Stored items
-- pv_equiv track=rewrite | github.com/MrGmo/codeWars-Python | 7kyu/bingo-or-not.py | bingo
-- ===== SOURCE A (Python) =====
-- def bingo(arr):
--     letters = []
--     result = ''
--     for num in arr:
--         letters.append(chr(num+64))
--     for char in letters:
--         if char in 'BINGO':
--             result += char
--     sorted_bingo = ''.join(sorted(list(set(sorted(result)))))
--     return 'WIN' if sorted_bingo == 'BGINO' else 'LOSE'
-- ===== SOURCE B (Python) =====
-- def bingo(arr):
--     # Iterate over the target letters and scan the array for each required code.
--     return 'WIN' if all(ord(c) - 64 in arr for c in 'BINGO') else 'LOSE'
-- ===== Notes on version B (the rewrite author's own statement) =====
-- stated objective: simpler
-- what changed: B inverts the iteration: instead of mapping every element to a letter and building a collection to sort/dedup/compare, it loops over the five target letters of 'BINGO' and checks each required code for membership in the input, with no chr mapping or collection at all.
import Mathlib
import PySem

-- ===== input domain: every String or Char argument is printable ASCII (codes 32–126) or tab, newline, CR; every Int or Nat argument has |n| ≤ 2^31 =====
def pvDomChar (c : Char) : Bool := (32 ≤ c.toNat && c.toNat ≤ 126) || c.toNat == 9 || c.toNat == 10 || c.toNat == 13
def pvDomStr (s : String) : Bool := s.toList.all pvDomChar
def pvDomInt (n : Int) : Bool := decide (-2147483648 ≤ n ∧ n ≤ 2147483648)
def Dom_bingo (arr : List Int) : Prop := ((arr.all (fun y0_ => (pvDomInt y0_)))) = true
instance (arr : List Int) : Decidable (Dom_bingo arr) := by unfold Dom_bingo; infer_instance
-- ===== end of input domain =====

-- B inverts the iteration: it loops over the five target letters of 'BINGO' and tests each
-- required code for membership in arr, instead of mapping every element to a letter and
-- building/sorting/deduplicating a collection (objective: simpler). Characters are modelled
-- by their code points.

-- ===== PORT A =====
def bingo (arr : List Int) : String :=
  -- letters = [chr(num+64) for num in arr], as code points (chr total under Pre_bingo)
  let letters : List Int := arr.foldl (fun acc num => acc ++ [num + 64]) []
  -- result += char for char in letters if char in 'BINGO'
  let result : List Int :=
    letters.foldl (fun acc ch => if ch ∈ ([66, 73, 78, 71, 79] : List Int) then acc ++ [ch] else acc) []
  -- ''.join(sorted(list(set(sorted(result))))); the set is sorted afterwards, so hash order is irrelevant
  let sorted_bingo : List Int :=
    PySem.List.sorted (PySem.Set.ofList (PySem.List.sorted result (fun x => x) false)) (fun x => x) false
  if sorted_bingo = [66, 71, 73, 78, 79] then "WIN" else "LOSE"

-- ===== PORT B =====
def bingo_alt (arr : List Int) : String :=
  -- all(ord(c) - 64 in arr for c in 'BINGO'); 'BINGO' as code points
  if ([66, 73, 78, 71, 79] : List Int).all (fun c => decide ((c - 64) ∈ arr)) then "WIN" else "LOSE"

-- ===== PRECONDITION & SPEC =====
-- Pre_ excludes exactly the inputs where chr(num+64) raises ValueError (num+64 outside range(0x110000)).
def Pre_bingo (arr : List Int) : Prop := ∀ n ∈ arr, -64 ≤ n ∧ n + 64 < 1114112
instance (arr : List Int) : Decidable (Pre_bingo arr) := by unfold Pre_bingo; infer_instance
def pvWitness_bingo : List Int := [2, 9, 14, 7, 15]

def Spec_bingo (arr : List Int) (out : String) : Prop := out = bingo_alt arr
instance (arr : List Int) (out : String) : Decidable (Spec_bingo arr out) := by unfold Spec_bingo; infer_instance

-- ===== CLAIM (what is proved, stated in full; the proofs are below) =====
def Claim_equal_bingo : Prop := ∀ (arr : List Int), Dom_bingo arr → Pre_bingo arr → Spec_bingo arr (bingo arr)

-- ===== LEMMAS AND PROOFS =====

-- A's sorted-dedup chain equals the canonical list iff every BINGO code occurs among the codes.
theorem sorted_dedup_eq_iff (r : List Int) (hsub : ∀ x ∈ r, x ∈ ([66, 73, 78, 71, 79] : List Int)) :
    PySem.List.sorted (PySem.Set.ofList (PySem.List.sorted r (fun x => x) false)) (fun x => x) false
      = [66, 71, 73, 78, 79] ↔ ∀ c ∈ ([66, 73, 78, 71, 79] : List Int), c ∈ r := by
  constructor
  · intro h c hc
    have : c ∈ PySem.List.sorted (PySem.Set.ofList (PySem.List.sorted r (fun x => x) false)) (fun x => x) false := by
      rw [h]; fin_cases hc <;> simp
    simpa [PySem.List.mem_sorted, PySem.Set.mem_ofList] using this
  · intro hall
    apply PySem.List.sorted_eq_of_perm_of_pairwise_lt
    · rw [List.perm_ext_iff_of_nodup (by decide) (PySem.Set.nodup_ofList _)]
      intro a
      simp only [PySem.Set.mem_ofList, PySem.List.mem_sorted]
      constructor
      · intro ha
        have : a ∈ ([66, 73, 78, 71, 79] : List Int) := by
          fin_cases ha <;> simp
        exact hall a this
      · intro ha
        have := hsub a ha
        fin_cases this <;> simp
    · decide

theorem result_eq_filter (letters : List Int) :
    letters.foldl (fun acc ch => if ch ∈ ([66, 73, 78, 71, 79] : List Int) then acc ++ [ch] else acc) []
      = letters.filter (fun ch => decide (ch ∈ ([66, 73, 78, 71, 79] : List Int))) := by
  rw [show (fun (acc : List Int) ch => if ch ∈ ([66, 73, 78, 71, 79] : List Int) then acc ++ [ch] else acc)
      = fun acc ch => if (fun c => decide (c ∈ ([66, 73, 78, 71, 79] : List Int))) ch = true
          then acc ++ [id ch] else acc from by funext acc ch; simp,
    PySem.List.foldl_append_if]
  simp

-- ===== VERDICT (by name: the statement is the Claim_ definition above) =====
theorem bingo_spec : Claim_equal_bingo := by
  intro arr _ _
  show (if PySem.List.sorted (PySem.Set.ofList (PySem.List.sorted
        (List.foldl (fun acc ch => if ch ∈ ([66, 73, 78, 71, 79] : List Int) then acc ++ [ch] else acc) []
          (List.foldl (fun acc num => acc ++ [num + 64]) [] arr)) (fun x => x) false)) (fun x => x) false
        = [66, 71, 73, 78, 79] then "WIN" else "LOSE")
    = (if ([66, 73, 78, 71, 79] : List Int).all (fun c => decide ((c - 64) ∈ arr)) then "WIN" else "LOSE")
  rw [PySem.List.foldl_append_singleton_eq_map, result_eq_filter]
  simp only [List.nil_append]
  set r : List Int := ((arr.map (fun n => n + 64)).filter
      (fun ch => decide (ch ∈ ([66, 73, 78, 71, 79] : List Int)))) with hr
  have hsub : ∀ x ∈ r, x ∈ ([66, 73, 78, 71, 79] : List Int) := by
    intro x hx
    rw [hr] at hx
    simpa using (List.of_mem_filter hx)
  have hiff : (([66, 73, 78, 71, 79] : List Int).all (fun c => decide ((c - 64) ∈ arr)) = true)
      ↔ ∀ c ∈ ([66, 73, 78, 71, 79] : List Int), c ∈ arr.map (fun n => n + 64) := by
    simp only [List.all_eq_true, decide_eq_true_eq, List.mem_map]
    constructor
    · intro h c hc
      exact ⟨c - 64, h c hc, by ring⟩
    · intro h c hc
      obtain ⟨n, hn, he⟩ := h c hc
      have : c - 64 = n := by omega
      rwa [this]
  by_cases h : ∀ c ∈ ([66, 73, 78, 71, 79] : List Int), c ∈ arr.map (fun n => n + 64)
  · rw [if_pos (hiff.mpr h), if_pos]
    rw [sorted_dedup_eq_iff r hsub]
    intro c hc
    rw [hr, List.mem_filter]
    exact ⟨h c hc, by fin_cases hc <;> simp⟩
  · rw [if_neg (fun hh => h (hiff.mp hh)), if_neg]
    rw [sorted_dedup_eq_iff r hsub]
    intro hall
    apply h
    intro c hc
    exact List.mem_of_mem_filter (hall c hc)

--

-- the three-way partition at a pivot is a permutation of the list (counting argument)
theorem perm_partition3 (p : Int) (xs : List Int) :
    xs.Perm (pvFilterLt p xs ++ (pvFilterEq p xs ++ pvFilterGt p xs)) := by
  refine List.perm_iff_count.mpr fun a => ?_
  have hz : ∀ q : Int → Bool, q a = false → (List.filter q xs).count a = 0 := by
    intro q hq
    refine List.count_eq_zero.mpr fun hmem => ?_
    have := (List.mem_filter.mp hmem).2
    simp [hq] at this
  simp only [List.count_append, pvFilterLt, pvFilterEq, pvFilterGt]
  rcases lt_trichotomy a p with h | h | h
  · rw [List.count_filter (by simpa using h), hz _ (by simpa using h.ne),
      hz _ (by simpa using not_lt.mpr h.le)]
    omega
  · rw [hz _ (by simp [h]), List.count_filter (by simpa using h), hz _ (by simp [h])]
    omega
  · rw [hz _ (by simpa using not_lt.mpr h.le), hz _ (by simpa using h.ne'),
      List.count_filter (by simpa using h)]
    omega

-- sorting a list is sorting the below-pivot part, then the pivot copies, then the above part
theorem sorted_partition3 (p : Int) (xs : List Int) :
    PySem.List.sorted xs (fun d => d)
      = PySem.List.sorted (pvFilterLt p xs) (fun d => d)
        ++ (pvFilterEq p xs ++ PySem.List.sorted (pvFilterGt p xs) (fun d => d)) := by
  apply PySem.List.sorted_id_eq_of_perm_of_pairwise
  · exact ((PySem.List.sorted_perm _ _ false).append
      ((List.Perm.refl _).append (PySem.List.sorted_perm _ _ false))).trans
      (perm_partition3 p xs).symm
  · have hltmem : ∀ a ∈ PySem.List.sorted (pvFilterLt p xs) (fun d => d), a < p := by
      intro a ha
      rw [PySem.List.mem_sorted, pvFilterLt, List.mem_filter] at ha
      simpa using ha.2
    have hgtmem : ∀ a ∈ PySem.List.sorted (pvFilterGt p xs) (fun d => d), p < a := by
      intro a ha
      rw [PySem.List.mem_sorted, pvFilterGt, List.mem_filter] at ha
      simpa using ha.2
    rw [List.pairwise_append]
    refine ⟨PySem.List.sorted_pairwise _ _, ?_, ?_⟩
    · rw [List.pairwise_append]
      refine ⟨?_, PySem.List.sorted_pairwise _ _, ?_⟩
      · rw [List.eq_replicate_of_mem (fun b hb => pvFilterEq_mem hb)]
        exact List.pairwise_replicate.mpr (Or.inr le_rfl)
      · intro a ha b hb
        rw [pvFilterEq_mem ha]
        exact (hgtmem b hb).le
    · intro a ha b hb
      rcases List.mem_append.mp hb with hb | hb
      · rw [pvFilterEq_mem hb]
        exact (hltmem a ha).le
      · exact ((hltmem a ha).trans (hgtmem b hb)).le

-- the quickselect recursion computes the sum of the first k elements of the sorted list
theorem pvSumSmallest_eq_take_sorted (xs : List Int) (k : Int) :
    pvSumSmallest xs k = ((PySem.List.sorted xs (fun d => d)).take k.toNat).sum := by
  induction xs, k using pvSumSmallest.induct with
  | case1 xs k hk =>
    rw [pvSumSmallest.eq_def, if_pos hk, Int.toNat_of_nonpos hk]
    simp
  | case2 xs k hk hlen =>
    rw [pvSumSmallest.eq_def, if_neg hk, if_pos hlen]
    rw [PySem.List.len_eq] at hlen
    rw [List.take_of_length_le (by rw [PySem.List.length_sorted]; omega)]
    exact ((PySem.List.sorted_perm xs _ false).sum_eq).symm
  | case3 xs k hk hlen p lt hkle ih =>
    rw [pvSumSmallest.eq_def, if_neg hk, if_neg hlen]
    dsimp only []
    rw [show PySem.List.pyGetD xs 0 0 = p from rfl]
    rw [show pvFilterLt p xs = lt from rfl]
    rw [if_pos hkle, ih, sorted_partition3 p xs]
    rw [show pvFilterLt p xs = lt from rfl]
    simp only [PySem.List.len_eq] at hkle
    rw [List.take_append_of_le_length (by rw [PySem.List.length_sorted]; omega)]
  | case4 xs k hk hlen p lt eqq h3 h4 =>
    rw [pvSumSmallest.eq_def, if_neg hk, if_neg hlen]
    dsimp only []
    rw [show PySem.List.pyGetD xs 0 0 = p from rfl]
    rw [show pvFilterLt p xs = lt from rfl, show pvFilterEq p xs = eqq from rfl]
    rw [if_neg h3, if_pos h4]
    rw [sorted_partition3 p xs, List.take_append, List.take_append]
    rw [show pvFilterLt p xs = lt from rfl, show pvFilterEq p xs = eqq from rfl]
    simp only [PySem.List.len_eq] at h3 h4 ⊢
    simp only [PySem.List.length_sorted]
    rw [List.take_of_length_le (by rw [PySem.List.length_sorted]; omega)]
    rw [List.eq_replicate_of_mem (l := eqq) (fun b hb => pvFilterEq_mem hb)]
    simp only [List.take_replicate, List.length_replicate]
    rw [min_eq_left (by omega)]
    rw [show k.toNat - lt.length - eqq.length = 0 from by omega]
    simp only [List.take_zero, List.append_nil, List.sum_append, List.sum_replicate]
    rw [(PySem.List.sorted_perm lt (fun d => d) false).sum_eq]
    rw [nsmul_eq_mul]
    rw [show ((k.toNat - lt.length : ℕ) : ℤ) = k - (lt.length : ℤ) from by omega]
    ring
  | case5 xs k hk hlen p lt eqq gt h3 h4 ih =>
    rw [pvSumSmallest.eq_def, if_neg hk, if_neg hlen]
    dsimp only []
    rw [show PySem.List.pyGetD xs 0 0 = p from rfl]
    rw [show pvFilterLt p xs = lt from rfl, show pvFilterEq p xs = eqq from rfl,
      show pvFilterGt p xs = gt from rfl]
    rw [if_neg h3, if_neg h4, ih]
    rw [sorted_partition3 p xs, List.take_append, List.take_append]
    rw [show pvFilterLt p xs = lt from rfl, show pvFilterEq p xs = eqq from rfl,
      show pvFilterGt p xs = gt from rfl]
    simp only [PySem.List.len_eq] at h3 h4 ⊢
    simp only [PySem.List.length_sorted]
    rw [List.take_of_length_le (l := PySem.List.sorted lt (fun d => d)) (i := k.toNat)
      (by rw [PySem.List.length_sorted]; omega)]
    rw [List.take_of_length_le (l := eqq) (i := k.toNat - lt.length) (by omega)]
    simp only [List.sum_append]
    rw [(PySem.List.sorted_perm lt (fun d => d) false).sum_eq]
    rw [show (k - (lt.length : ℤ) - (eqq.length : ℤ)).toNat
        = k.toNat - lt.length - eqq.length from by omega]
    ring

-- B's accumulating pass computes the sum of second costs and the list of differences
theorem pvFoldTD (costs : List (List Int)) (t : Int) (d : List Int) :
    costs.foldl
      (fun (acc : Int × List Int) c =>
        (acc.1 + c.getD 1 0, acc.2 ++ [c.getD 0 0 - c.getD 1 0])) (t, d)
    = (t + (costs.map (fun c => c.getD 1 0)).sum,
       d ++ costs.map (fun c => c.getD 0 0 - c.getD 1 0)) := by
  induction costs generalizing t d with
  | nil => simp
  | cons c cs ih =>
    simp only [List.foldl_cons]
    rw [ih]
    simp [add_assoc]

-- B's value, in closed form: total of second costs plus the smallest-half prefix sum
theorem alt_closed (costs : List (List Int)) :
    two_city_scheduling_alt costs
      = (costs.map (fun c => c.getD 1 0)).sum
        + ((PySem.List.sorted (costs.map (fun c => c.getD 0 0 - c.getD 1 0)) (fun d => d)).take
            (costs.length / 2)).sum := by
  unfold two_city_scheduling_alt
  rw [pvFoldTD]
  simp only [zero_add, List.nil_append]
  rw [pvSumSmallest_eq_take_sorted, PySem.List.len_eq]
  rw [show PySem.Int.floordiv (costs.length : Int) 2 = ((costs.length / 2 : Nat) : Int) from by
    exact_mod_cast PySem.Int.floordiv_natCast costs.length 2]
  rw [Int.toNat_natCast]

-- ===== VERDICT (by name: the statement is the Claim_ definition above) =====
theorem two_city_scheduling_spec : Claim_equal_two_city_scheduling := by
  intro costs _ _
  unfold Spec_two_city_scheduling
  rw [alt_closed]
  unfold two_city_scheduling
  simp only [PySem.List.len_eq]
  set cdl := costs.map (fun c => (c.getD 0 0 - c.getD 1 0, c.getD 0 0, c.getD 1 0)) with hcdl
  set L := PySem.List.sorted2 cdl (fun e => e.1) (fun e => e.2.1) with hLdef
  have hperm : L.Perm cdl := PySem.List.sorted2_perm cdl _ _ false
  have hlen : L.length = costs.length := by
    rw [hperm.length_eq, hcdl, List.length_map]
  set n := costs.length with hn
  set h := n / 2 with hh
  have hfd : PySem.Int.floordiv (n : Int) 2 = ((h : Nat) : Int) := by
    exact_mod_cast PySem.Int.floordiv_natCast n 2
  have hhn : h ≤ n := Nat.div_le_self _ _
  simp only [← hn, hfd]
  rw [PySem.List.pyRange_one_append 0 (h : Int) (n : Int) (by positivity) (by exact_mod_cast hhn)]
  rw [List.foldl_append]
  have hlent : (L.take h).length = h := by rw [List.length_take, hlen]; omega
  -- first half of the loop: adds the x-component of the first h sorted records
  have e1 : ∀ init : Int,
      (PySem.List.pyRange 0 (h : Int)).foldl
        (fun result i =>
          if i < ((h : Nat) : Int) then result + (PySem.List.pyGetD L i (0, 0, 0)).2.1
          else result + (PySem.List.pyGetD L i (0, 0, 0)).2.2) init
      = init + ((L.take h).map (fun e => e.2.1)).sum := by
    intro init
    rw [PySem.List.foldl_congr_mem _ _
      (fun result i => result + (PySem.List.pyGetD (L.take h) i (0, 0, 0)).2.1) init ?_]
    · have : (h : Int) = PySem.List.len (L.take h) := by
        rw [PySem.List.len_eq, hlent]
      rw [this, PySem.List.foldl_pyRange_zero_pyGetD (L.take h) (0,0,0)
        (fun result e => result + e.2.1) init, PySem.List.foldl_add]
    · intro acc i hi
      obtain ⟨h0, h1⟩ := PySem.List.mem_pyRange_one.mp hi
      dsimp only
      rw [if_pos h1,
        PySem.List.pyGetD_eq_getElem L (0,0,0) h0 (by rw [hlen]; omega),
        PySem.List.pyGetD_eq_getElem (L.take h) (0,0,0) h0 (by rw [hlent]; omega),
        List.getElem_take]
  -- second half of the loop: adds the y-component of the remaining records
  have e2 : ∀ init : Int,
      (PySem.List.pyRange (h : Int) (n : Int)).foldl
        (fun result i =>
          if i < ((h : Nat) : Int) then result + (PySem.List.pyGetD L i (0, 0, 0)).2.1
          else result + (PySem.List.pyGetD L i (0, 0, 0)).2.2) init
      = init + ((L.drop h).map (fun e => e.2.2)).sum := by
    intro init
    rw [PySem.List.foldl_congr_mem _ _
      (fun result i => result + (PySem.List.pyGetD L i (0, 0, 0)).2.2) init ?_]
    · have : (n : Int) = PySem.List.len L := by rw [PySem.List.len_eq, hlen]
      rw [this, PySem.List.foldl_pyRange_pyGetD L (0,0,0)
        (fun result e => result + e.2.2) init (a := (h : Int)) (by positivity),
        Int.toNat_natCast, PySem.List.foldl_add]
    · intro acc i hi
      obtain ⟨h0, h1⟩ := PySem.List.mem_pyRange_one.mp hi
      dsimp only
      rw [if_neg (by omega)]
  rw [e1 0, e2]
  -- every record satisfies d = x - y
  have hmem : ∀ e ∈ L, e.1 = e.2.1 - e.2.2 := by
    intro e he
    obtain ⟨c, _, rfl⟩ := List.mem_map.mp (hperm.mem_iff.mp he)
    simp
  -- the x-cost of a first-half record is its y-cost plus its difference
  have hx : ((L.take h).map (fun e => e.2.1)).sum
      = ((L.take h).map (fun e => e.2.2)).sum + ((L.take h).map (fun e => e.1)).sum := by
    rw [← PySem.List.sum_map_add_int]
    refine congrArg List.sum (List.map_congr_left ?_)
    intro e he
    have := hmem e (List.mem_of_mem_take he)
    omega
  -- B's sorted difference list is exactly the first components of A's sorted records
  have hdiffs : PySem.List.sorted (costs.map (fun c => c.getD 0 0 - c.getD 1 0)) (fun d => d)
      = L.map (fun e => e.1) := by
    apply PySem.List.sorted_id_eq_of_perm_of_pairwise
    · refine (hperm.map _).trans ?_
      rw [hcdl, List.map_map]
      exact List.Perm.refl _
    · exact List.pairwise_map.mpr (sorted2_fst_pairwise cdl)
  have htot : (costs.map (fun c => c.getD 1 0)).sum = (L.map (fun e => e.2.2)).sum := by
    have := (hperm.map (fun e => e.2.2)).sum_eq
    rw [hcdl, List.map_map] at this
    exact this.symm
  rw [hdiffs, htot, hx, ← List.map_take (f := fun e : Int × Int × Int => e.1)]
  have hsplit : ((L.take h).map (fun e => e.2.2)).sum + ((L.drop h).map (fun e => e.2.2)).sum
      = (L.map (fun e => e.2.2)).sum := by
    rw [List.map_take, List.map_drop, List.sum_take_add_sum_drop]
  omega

Task item: Copy out only the lines above from the one with "rw [pvSumSmallest_eq_take_sorted, PySem.List.len_eq]" to the one with "rw [Int.toNat_natCast]", inclusive, exactly as they stand.

Exercise solution:
  rw [pvSumSmallest_eq_take_sorted, PySem.List.len_eq]
  rw [show PySem.Int.floordiv (costs.length : Int) 2 = ((costs.length / 2 : Nat) : Int) from by
    exact_mod_cast PySem.Int.floordiv_natCast costs.length 2]
  rw [Int.toNat_natCast]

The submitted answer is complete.